Alex Burger is an American playwright and screenwriter, based in Los Angeles. He is known as head writer for Seasons 3 and 4 of Umlilo (Zulu for “The Fire”), the SAFTA Award-winning South African drama.

Early life and education
Burger grew up in Wenham, Massachusetts. When he was a child, he and his family were a part of a 60-person magic troupe, performing in over 1,200 performances of Le Grand David and his Own Spectacular Magic Company. Burger attended Deep Springs College in California and then Harvard College, where he graduated magna cum laude in Comparative Study of Religion. He earned an MBA at INSEAD in Singapore and France.

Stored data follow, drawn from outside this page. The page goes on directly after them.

-- pv_equiv track=rewrite | github.com/leesh2015/financial-timeseries-python | Section3.Production Investment Strategy/Chapter3.Adaptive-Macro-Enhanced-RL/functions_.py | max_loss
-- ===== SOURCE A (Python) =====
-- def max_loss(results):
--     """
--     Calculate maximum consecutive days of loss.
--     """
--     loss_streaks = []
--     current_streak = 0
--     for i in range(1, len(results)):
--         if results[i] < results[i-1]:
--             current_streak += 1
--         else:
--             loss_streaks.append(current_streak)
--             current_streak = 0
--     loss_streaks.append(current_streak)
--     return max(loss_streaks) if loss_streaks else 0
-- ===== SOURCE B (Python) =====
-- def max_loss(results):
--     diffs = [b < a for a, b in zip(results, results[1:])]
--     n = len(diffs)
--     best = 0
--     i = 0
--     while i < n:
--         if diffs[i]:
--             j = i
--             while j < n and diffs[j]:
--                 j += 1
--             if j - i > best:
--                 best = j - i
--             i = j
--         else:
--             i += 1
--     return best
-- ===== Notes on version B (the rewrite author's own statement) =====
-- stated objective: alternative
-- what changed: Replaces A's streak-accumulator-plus-list loop with a two-phase derive-then-reduce: first build the boolean decrease sequence via zip, then recursively scan it run by run, taking the max over whole runs of True.
import Mathlib
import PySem

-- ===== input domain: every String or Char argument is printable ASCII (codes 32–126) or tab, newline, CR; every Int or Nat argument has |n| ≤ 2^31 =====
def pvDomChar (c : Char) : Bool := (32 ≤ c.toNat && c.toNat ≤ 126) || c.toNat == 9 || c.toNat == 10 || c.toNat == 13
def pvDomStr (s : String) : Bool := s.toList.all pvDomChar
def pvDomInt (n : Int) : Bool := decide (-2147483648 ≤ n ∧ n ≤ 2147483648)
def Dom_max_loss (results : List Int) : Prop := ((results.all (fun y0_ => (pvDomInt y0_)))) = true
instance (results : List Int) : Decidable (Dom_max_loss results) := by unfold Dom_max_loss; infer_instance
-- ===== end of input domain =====

-- B replaces A's streak-accumulator-plus-list loop by a two-phase derive-then-reduce:
-- first the boolean decrease sequence, then an index-skipping scan over whole runs of True.

-- ===== PORT A =====
def max_loss (results : List Int) : Int :=
  let st := (PySem.List.pyRange 1 (results.length : Int) 1).foldl
    (fun (st : List Int × Int) i =>
      if PySem.List.pyGetD results i 0 < PySem.List.pyGetD results (i - 1) 0 then
        (st.1, st.2 + 1)
      else
        (st.1 ++ [st.2], 0))
    ([], 0)
  let loss_streaks := st.1 ++ [st.2]
  if loss_streaks = [] then 0
  else (PySem.List.max? loss_streaks (fun y => y)).getD 0

-- ===== PORT B =====
-- the inner while: advance j past the current run of True
def runEnd (ds : List Bool) (n j : Nat) : Nat :=
  if h : j < n ∧ ds.getD j false = true then runEnd ds n (j + 1) else j
termination_by n - j
decreasing_by omega

lemma runEnd_ge (ds : List Bool) (n j : Nat) : j ≤ runEnd ds n j := by
  induction j using runEnd.induct (ds := ds) (n := n) with
  | case1 j h ih => rw [runEnd, dif_pos h]; omega
  | case2 j h => rw [runEnd, dif_neg h]

-- the outer while: skip over runs, keeping the best run length
def scanLoop (ds : List Bool) (n i : Nat) (best : Int) : Int :=
  if hi : i < n then
    if hd : ds.getD i false = true then
      let j := runEnd ds n i
      scanLoop ds n j (if (j : Int) - (i : Int) > best then (j : Int) - (i : Int) else best)
    else scanLoop ds n (i + 1) best
  else best
termination_by n - i
decreasing_by
  · have h1 : i + 1 ≤ runEnd ds n i := by
      rw [runEnd, dif_pos ⟨hi, hd⟩]; exact runEnd_ge ds n (i + 1)
    omega
  · omega

def max_loss_alt (results : List Int) : Int :=
  let diffs := (results.zip (PySem.List.slice results (some 1) none)).map
    (fun p => decide (p.2 < p.1))
  scanLoop diffs diffs.length 0 0

-- ===== PRECONDITION & SPEC =====
def Spec_max_loss (results : List Int) (out : Int) : Prop := out = max_loss_alt results
instance (results : List Int) (out : Int) : Decidable (Spec_max_loss results out) := by unfold Spec_max_loss; infer_instance

-- ===== CLAIM (what is proved, stated in full; the proofs are below) =====
def Claim_equal_max_loss : Prop := ∀ (results : List Int), Dom_max_loss results → Spec_max_loss results (max_loss results)

-- ===== LEMMAS AND PROOFS =====

-- length of the leading run of True (proof-side characterisation of the inner while)
def leadTrue : List Bool → Nat
  | true :: rest => leadTrue rest + 1
  | _ => 0

-- longest run of True, recursively over runs (proof-side value both programs compute)
def maxRun : List Bool → Int
  | [] => 0
  | false :: rest => maxRun rest
  | true :: rest =>
      max ((leadTrue (true :: rest) : Nat) : Int)
          (maxRun ((true :: rest).drop (leadTrue (true :: rest))))
termination_by ds => ds.length
decreasing_by all_goals simp [leadTrue]

-- the streak list A's loop produces, as a recursion over the boolean decrease sequence
def afold : Int → List Bool → List Int
  | c, [] => [c]
  | c, true :: ds => afold (c + 1) ds
  | c, false :: ds => c :: afold 0 ds

-- A's loop body, with the comparison abstracted into a Bool
def gstep (st : List Int × Int) (b : Bool) : List Int × Int :=
  if b then (st.1, st.2 + 1) else (st.1 ++ [st.2], 0)

-- max of a nonempty list, Python-style running max
def maxL : List Int → Int
  | [] => 0
  | x :: t => t.foldl max x

-- A's streak machine, functionally: tracked max instead of a list
def mstate : Int → List Bool → Int
  | c, [] => c
  | c, true :: ds => mstate (c + 1) ds
  | c, false :: ds => max c (mstate 0 ds)

lemma afold_ne_nil (c : Int) (ds : List Bool) : afold c ds ≠ [] := by
  induction ds generalizing c with
  | nil => simp [afold]
  | cons d ds ih => cases d <;> simp [afold, ih]

lemma foldl_gstep (ds : List Bool) (s : List Int) (c : Int) :
    (ds.foldl gstep (s, c)).1 ++ [(ds.foldl gstep (s, c)).2] = s ++ afold c ds := by
  induction ds generalizing s c with
  | nil => simp [afold]
  | cons d ds ih =>
      cases d with
      | true => simpa [gstep, afold] using ih s (c + 1)
      | false => simp [gstep, afold, ih (s ++ [c]) 0]

lemma foldl_max_init (t : List Int) (a b : Int) :
    t.foldl max (max a b) = max a (t.foldl max b) := by
  induction t generalizing b with
  | nil => simp
  | cons x t ih => simp [List.foldl, max_assoc, ih]

lemma maxL_cons (c : Int) (l : List Int) (h : l ≠ []) :
    maxL (c :: l) = max c (maxL l) := by
  cases l with
  | nil => exact absurd rfl h
  | cons x t => simp [maxL, List.foldl, foldl_max_init]

lemma maxL_afold (ds : List Bool) (c : Int) : maxL (afold c ds) = mstate c ds := by
  induction ds generalizing c with
  | nil => simp [afold, mstate, maxL]
  | cons d ds ih =>
      cases d with
      | true => simp [afold, mstate, ih]
      | false =>
          rw [afold, maxL_cons c _ (afold_ne_nil 0 ds), ih, mstate]

lemma maxRun_nonneg (ds : List Bool) : 0 ≤ maxRun ds := by
  induction ds using maxRun.induct with
  | case1 => simp [maxRun]
  | case2 rest ih => simpa [maxRun] using ih
  | case3 rest ih => simp [maxRun]

lemma maxRun_lead (ds : List Bool) :
    max ((leadTrue ds : Nat) : Int) (maxRun (ds.drop (leadTrue ds))) = maxRun ds := by
  cases ds with
  | nil => simp [leadTrue, maxRun]
  | cons d rest =>
      cases d with
      | false =>
          have := maxRun_nonneg (false :: rest)
          simp [leadTrue]
          omega
      | true => rw [maxRun]

lemma mstate_eq (ds : List Bool) (c : Int) (hc : 0 ≤ c) :
    mstate c ds = max (c + (leadTrue ds : Nat)) (maxRun (ds.drop (leadTrue ds))) := by
  induction ds generalizing c with
  | nil => simp [mstate, leadTrue, maxRun]; omega
  | cons d ds ih =>
      cases d with
      | true =>
          rw [mstate, ih (c + 1) (by omega), leadTrue]
          push_cast
          simp only [List.drop_succ_cons]
          omega
      | false =>
          rw [mstate, ih 0 le_rfl]
          simp only [leadTrue, Nat.cast_zero, zero_add, List.drop_zero]
          rw [maxRun_lead ds]
          simp [maxRun]

lemma mstate_zero (ds : List Bool) : mstate 0 ds = maxRun ds := by
  rw [mstate_eq ds 0 le_rfl, zero_add, maxRun_lead]

-- B side: the inner while computes the end of the leading run of True
lemma runEnd_le (ds : List Bool) (n j : Nat) (h : j ≤ n) : runEnd ds n j ≤ n := by
  revert h
  induction j using runEnd.induct (ds := ds) (n := n) with
  | case1 j hc ih => intro h; rw [runEnd, dif_pos hc]; exact ih (by omega)
  | case2 j hc => intro h; rw [runEnd, dif_neg hc]; exact h

lemma runEnd_eq (ds : List Bool) (j : Nat) (h : j ≤ ds.length) :
    runEnd ds ds.length j = j + leadTrue (ds.drop j) := by
  revert h
  induction j using runEnd.induct (ds := ds) (n := ds.length) with
  | case1 j hc ih =>
      intro h
      rw [runEnd, dif_pos hc, ih (by omega)]
      have hdrop := List.drop_eq_getElem_cons (l := ds) (i := j) hc.1
      have hget : ds[j] = true := by
        have := List.getD_eq_getElem ds false hc.1
        rw [← this]; exact hc.2
      rw [hdrop, hget, leadTrue]
      omega
  | case2 j hc =>
      intro h
      rw [runEnd, dif_neg hc]
      rcases Nat.lt_or_ge j ds.length with hj | hj
      · have hget : ds.getD j false = false := by
          rcases Bool.eq_false_or_eq_true (ds.getD j false) with h' | h'
          · exact absurd ⟨hj, h'⟩ hc
          · exact h'
        have hdrop := List.drop_eq_getElem_cons (l := ds) (i := j) hj
        have : ds[j] = false := by
          have := List.getD_eq_getElem ds false hj
          rw [← this]; exact hget
        rw [hdrop, this]
        simp [leadTrue]
      · rw [List.drop_eq_nil_of_le hj]
        simp [leadTrue]

-- B side: the outer while computes max best (maxRun of the rest)
lemma scanLoop_eq (ds : List Bool) (i : Nat) (best : Int)
    (hi : i ≤ ds.length) (hb : 0 ≤ best) :
    scanLoop ds ds.length i best = max best (maxRun (ds.drop i)) := by
  revert hi hb
  induction i, best using scanLoop.induct (ds := ds) (n := ds.length) with
  | case1 i best hlt hget j ih =>
      intro hi hb
      rw [scanLoop, dif_pos hlt, dif_pos hget]
      dsimp only
      have hjdef : runEnd ds ds.length i = i + leadTrue (ds.drop i) := runEnd_eq ds i (by omega)
      set L := leadTrue (ds.drop i) with hL
      have hdrop := List.drop_eq_getElem_cons (l := ds) (i := i) hlt
      have hgetT : ds[i] = true := by
        have := List.getD_eq_getElem ds false hlt
        rw [← this]; exact hget
      have hL1 : 1 ≤ L := by
        rw [hL, hdrop, hgetT, leadTrue]; omega
      have hle : runEnd ds ds.length i ≤ ds.length := runEnd_le ds ds.length i (by omega)
      have ih' := ih hle (by split <;> omega)
      simp only [dite_eq_ite] at ih'
      rw [show runEnd ds ds.length i = j from rfl] at *
      rw [ih']
      have hdd : ds.drop j = (ds.drop i).drop L := by
        rw [List.drop_drop, hjdef]
      rw [hdd]
      have hmr := maxRun_lead (ds.drop i)
      rw [← hL] at hmr
      have hbest : (if (j : Int) - (i : Int) > best
          then (j : Int) - (i : Int) else best) = max best (L : Int) := by
        rw [hjdef]; push_cast; split <;> omega
      rw [hbest]
      omega
  | case2 i best hlt hget ih =>
      intro hi hb
      rw [scanLoop, dif_pos hlt, dif_neg hget]
      have hdrop := List.drop_eq_getElem_cons (l := ds) (i := i) hlt
      have hgetF : ds[i] = false := by
        have := List.getD_eq_getElem ds false hlt
        rw [← this]; simpa using hget
      rw [ih (by omega) hb, hdrop, hgetF, maxRun]
  | case3 i best hlt =>
      intro hi hb
      rw [scanLoop, dif_neg hlt]
      rw [List.drop_eq_nil_of_le (by omega), maxRun]
      omega

-- the boolean decrease sequence read off by index equals the one built by zip
lemma map_range_eq_diffs (xs : List Int) :
    (PySem.List.pyRange 1 (xs.length : Int) 1).map
      (fun i => decide (PySem.List.pyGetD xs i 0 < PySem.List.pyGetD xs (i - 1) 0))
      = (xs.zip (xs.drop 1)).map (fun p => decide (p.2 < p.1)) := by
  apply List.ext_getElem
  · simp [PySem.List.length_pyRange_one]
  · intro j h1 h2
    have hj : j < xs.length - 1 := by
      simpa [PySem.List.length_pyRange_one] using h1
    have hlen : 1 + (j : Int) < (xs.length : Int) := by omega
    simp only [List.getElem_map, PySem.List.getElem_pyRange_one]
    have hg1 : PySem.List.pyGetD xs (1 + (j : Int)) 0 = xs[(j + 1 : Nat)]'(by omega) := by
      rw [PySem.List.pyGetD_eq_getElem xs 0 (by omega) hlen]
      congr 1
      omega
    have hg2 : PySem.List.pyGetD xs (1 + (j : Int) - 1) 0 = xs[j]'(by omega) := by
      have : (1 + (j : Int) - 1) = ((j : Nat) : Int) := by omega
      rw [this, PySem.List.pyGetD_eq_getElem xs 0 (by omega) (by omega)]
      simp
    rw [hg1, hg2]
    simp [List.getElem_zip]

-- ===== VERDICT (by name: the statement is the Claim_ definition above) =====
theorem max_loss_spec : Claim_equal_max_loss := by
  intro results _
  show max_loss results = max_loss_alt results
  unfold max_loss max_loss_alt
  dsimp only
  rw [PySem.List.slice_from_one, ← List.drop_one]
  have hbody : (fun (st : List Int × Int) (i : Int) =>
      if PySem.List.pyGetD results i 0 < PySem.List.pyGetD results (i - 1) 0 then
        (st.1, st.2 + 1)
      else
        (st.1 ++ [st.2], 0))
      = (fun (st : List Int × Int) (i : Int) =>
          gstep st (decide (PySem.List.pyGetD results i 0 < PySem.List.pyGetD results (i - 1) 0))) := by
    funext st i
    by_cases h : PySem.List.pyGetD results i 0 < PySem.List.pyGetD results (i - 1) 0 <;>
      simp [gstep, h]
  rw [hbody, ← List.foldl_map, map_range_eq_diffs]
  set ds := (results.zip (results.drop 1)).map (fun p => decide (p.2 < p.1)) with hds
  have hstreaks := foldl_gstep ds [] 0
  simp only [List.nil_append] at hstreaks
  rw [hstreaks]
  have hne := afold_ne_nil 0 ds
  obtain ⟨x, t, hxt⟩ := List.exists_cons_of_ne_nil hne
  rw [if_neg (by simp [hxt]), hxt, PySem.List.max?_id_cons, Option.getD_some]
  have hmaxL : t.foldl max x = maxL (afold 0 ds) := by rw [hxt]; rfl
  rw [hmaxL, maxL_afold, mstate_zero]
  rw [scanLoop_eq ds 0 0 (by omega) le_rfl]
  simp only [List.drop_zero]
  have := maxRun_nonneg ds
  omega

In his 20s, Burger worked with Mother Teresa in Calcutta, India, and then went on to do civil rights work in Alabama for seven years, where he wrote numerous publications. He was awarded the “Spirit of Dr. King Award” for his work on racial justice.

Writing career 
Burger began work as a poet, winning the Alabama State Poetry Society Award in 1997. He then wrote for the theatre; his first play, Ain’t Nothin’ Changed, was performed in San Francisco as part of the Playground Theatre Festival and then won the Harvardwood writing competition in 2010. His play Whose Blood: A Tale of Desire and Despair Set in a 19th Century Operating Theatre had a fully sold-out run at London’s Old Operating Theatre in 2012. The play was then written up in Wellcome Trust Magazine and was the subject of a chapter in the book Challenging History in the Museum. Other plays include Mashoga (My Wife) (Glasgow Any Objections Festival 2013), The Inkanyamba (Market Theatre Lab, 2015), and Fees Must Fall (Wits University, 2016).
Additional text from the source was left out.